═════ Data to process
theorem func30_iff (arr : List Int) : func30 arr = true ↔ PairProp arr := by
  have hperm : (PySem.List.sorted arr (fun x => x)).Perm arr := PySem.List.sorted_perm arr _ false
  set s := PySem.List.sorted arr (fun x => x) with hs
  have hmem : ∀ z : Int, z ∈ s ↔ z ∈ arr := fun z => hperm.mem_iff
  have hstruct : func30 arr = true ↔ ∃ i : Int, (0 ≤ i ∧ i < (s.length : Int)) ∧
      ∃ j : Int, (i ≤ j ∧ j < (s.length : Int)) ∧
        pyEuclid (PySem.List.pyGetD s i 0) (PySem.List.pyGetD s j 0) = 1 := by
    simp [func30, List.any_eq_true, PySem.List.mem_pyRange_one, PySem.List.len_eq, ← hs]
  rw [hstruct]
  constructor
  · rintro ⟨i, ⟨hi0, hil⟩, j, ⟨hij, hjl⟩, he⟩
    have hit : i.toNat < s.length := by omega
    have hjt : j.toNat < s.length := by omega
    rw [PySem.List.pyGetD_eq_getElem s 0 hi0 hil, PySem.List.pyGetD_eq_getElem s 0 (by omega) hjl] at he
    set a := s[i.toNat] with ha
    set b := s[j.toNat] with hb
    have hapos : 0 < a := by
      rcases lt_trichotomy a 0 with h | h | h
      · exact absurd he (by have := pyEuclid_neg a b h; omega)
      · rw [h] at he; simp [pyEuclid] at he
      · exact h
    have hg : Int.gcd a b = 1 := by
      rw [pyEuclid_pos a b hapos] at he
      exact_mod_cast he
    have hba : a ≤ b := PySem.List.sorted_id_getElem_mono arr (by omega) hjt
    by_cases hab : a = b
    · left
      rw [← hmem]
      have : a = 1 := by
        rw [hab, Int.gcd_self] at hg
        omega
      rw [← this]; exact List.getElem_mem hit
    · right
      exact ⟨a, b, (hmem a).mp (List.getElem_mem hit), (hmem b).mp (List.getElem_mem hjt),
        hapos, by omega, hab, hg⟩
  · intro hp
    rcases hp with h1 | ⟨a, b, ha, hb, hpa, hpb, hab, hg⟩
    · obtain ⟨k, hk, hks⟩ := List.getElem_of_mem ((hmem 1).mpr h1)
      refine ⟨(k : Int), ⟨by omega, by omega⟩, (k : Int), ⟨le_refl _, by omega⟩, ?_⟩
      rw [PySem.List.pyGetD_eq_getElem s 0 (by omega) (by omega)]
      simp only [Int.toNat_natCast, hks]
      rw [pyEuclid_pos 1 1 (by omega)]
      rfl
    · obtain ⟨ia, hia, hsa⟩ := List.getElem_of_mem ((hmem a).mpr ha)
      obtain ⟨ib, hib, hsb⟩ := List.getElem_of_mem ((hmem b).mpr hb)
      have hne : ia ≠ ib := by
        intro hh; subst hh; exact hab (hsa.symm.trans hsb)
      rcases lt_or_gt_of_ne hne with hlt | hgt
      · refine ⟨(ia : Int), ⟨by omega, by omega⟩, (ib : Int), ⟨by omega, by omega⟩, ?_⟩
        rw [PySem.List.pyGetD_eq_getElem s 0 (by omega) (by omega),
            PySem.List.pyGetD_eq_getElem s 0 (by omega) (by omega)]
        simp only [Int.toNat_natCast, hsa, hsb]
        rw [pyEuclid_pos a b hpa, hg]
        rfl
      · refine ⟨(ib : Int), ⟨by omega, by omega⟩, (ia : Int), ⟨by omega, by omega⟩, ?_⟩
        rw [PySem.List.pyGetD_eq_getElem s 0 (by omega) (by omega),
            PySem.List.pyGetD_eq_getElem s 0 (by omega) (by omega)]
        simp only [Int.toNat_natCast, hsa, hsb]
        rw [pyEuclid_pos b a hpb, Int.gcd_comm, hg]
        rfl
══════════
- _Exercise objective_
All of the data above should be output exactly.

- _Result below_
theorem func30_iff (arr : List Int) : func30 arr = true ↔ PairProp arr := by
  have hperm : (PySem.List.sorted arr (fun x => x)).Perm arr := PySem.List.sorted_perm arr _ false
  set s := PySem.List.sorted arr (fun x => x) with hs
  have hmem : ∀ z : Int, z ∈ s ↔ z ∈ arr := fun z => hperm.mem_iff
  have hstruct : func30 arr = true ↔ ∃ i : Int, (0 ≤ i ∧ i < (s.length : Int)) ∧
      ∃ j : Int, (i ≤ j ∧ j < (s.length : Int)) ∧
        pyEuclid (PySem.List.pyGetD s i 0) (PySem.List.pyGetD s j 0) = 1 := by
    simp [func30, List.any_eq_true, PySem.List.mem_pyRange_one, PySem.List.len_eq, ← hs]
  rw [hstruct]
  constructor
  · rintro ⟨i, ⟨hi0, hil⟩, j, ⟨hij, hjl⟩, he⟩
    have hit : i.toNat < s.length := by omega
    have hjt : j.toNat < s.length := by omega
    rw [PySem.List.pyGetD_eq_getElem s 0 hi0 hil, PySem.List.pyGetD_eq_getElem s 0 (by omega) hjl] at he
    set a := s[i.toNat] with ha
    set b := s[j.toNat] with hb
    have hapos : 0 < a := by
      rcases lt_trichotomy a 0 with h | h | h
      · exact absurd he (by have := pyEuclid_neg a b h; omega)
      · rw [h] at he; simp [pyEuclid] at he
      · exact h
    have hg : Int.gcd a b = 1 := by
      rw [pyEuclid_pos a b hapos] at he
      exact_mod_cast he
    have hba : a ≤ b := PySem.List.sorted_id_getElem_mono arr (by omega) hjt
    by_cases hab : a = b
    · left
      rw [← hmem]
      have : a = 1 := by
        rw [hab, Int.gcd_self] at hg
        omega
      rw [← this]; exact List.getElem_mem hit
    · right
      exact ⟨a, b, (hmem a).mp (List.getElem_mem hit), (hmem b).mp (List.getElem_mem hjt),
        hapos, by omega, hab, hg⟩
  · intro hp
    rcases hp with h1 | ⟨a, b, ha, hb, hpa, hpb, hab, hg⟩
    · obtain ⟨k, hk, hks⟩ := List.getElem_of_mem ((hmem 1).mpr h1)
      refine ⟨(k : Int), ⟨by omega, by omega⟩, (k : Int), ⟨le_refl _, by omega⟩, ?_⟩
      rw [PySem.List.pyGetD_eq_getElem s 0 (by omega) (by omega)]
      simp only [Int.toNat_natCast, hks]
      rw [pyEuclid_pos 1 1 (by omega)]
      rfl
    · obtain ⟨ia, hia, hsa⟩ := List.getElem_of_mem ((hmem a).mpr ha)
      obtain ⟨ib, hib, hsb⟩ := List.getElem_of_mem ((hmem b).mpr hb)
      have hne : ia ≠ ib := by
        intro hh; subst hh; exact hab (hsa.symm.trans hsb)
      rcases lt_or_gt_of_ne hne with hlt | hgt
      · refine ⟨(ia : Int), ⟨by omega, by omega⟩, (ib : Int), ⟨by omega, by omega⟩, ?_⟩
        rw [PySem.List.pyGetD_eq_getElem s 0 (by omega) (by omega),
            PySem.List.pyGetD_eq_getElem s 0 (by omega) (by omega)]
        simp only [Int.toNat_natCast, hsa, hsb]
        rw [pyEuclid_pos a b hpa, hg]
        rfl
      · refine ⟨(ib : Int), ⟨by omega, by omega⟩, (ia : Int), ⟨by omega, by omega⟩, ?_⟩
        rw [PySem.List.pyGetD_eq_getElem s 0 (by omega) (by omega),
            PySem.List.pyGetD_eq_getElem s 0 (by omega) (by omega)]
        simp only [Int.toNat_natCast, hsa, hsb]
        rw [pyEuclid_pos b a hpb, Int.gcd_comm, hg]
        rfl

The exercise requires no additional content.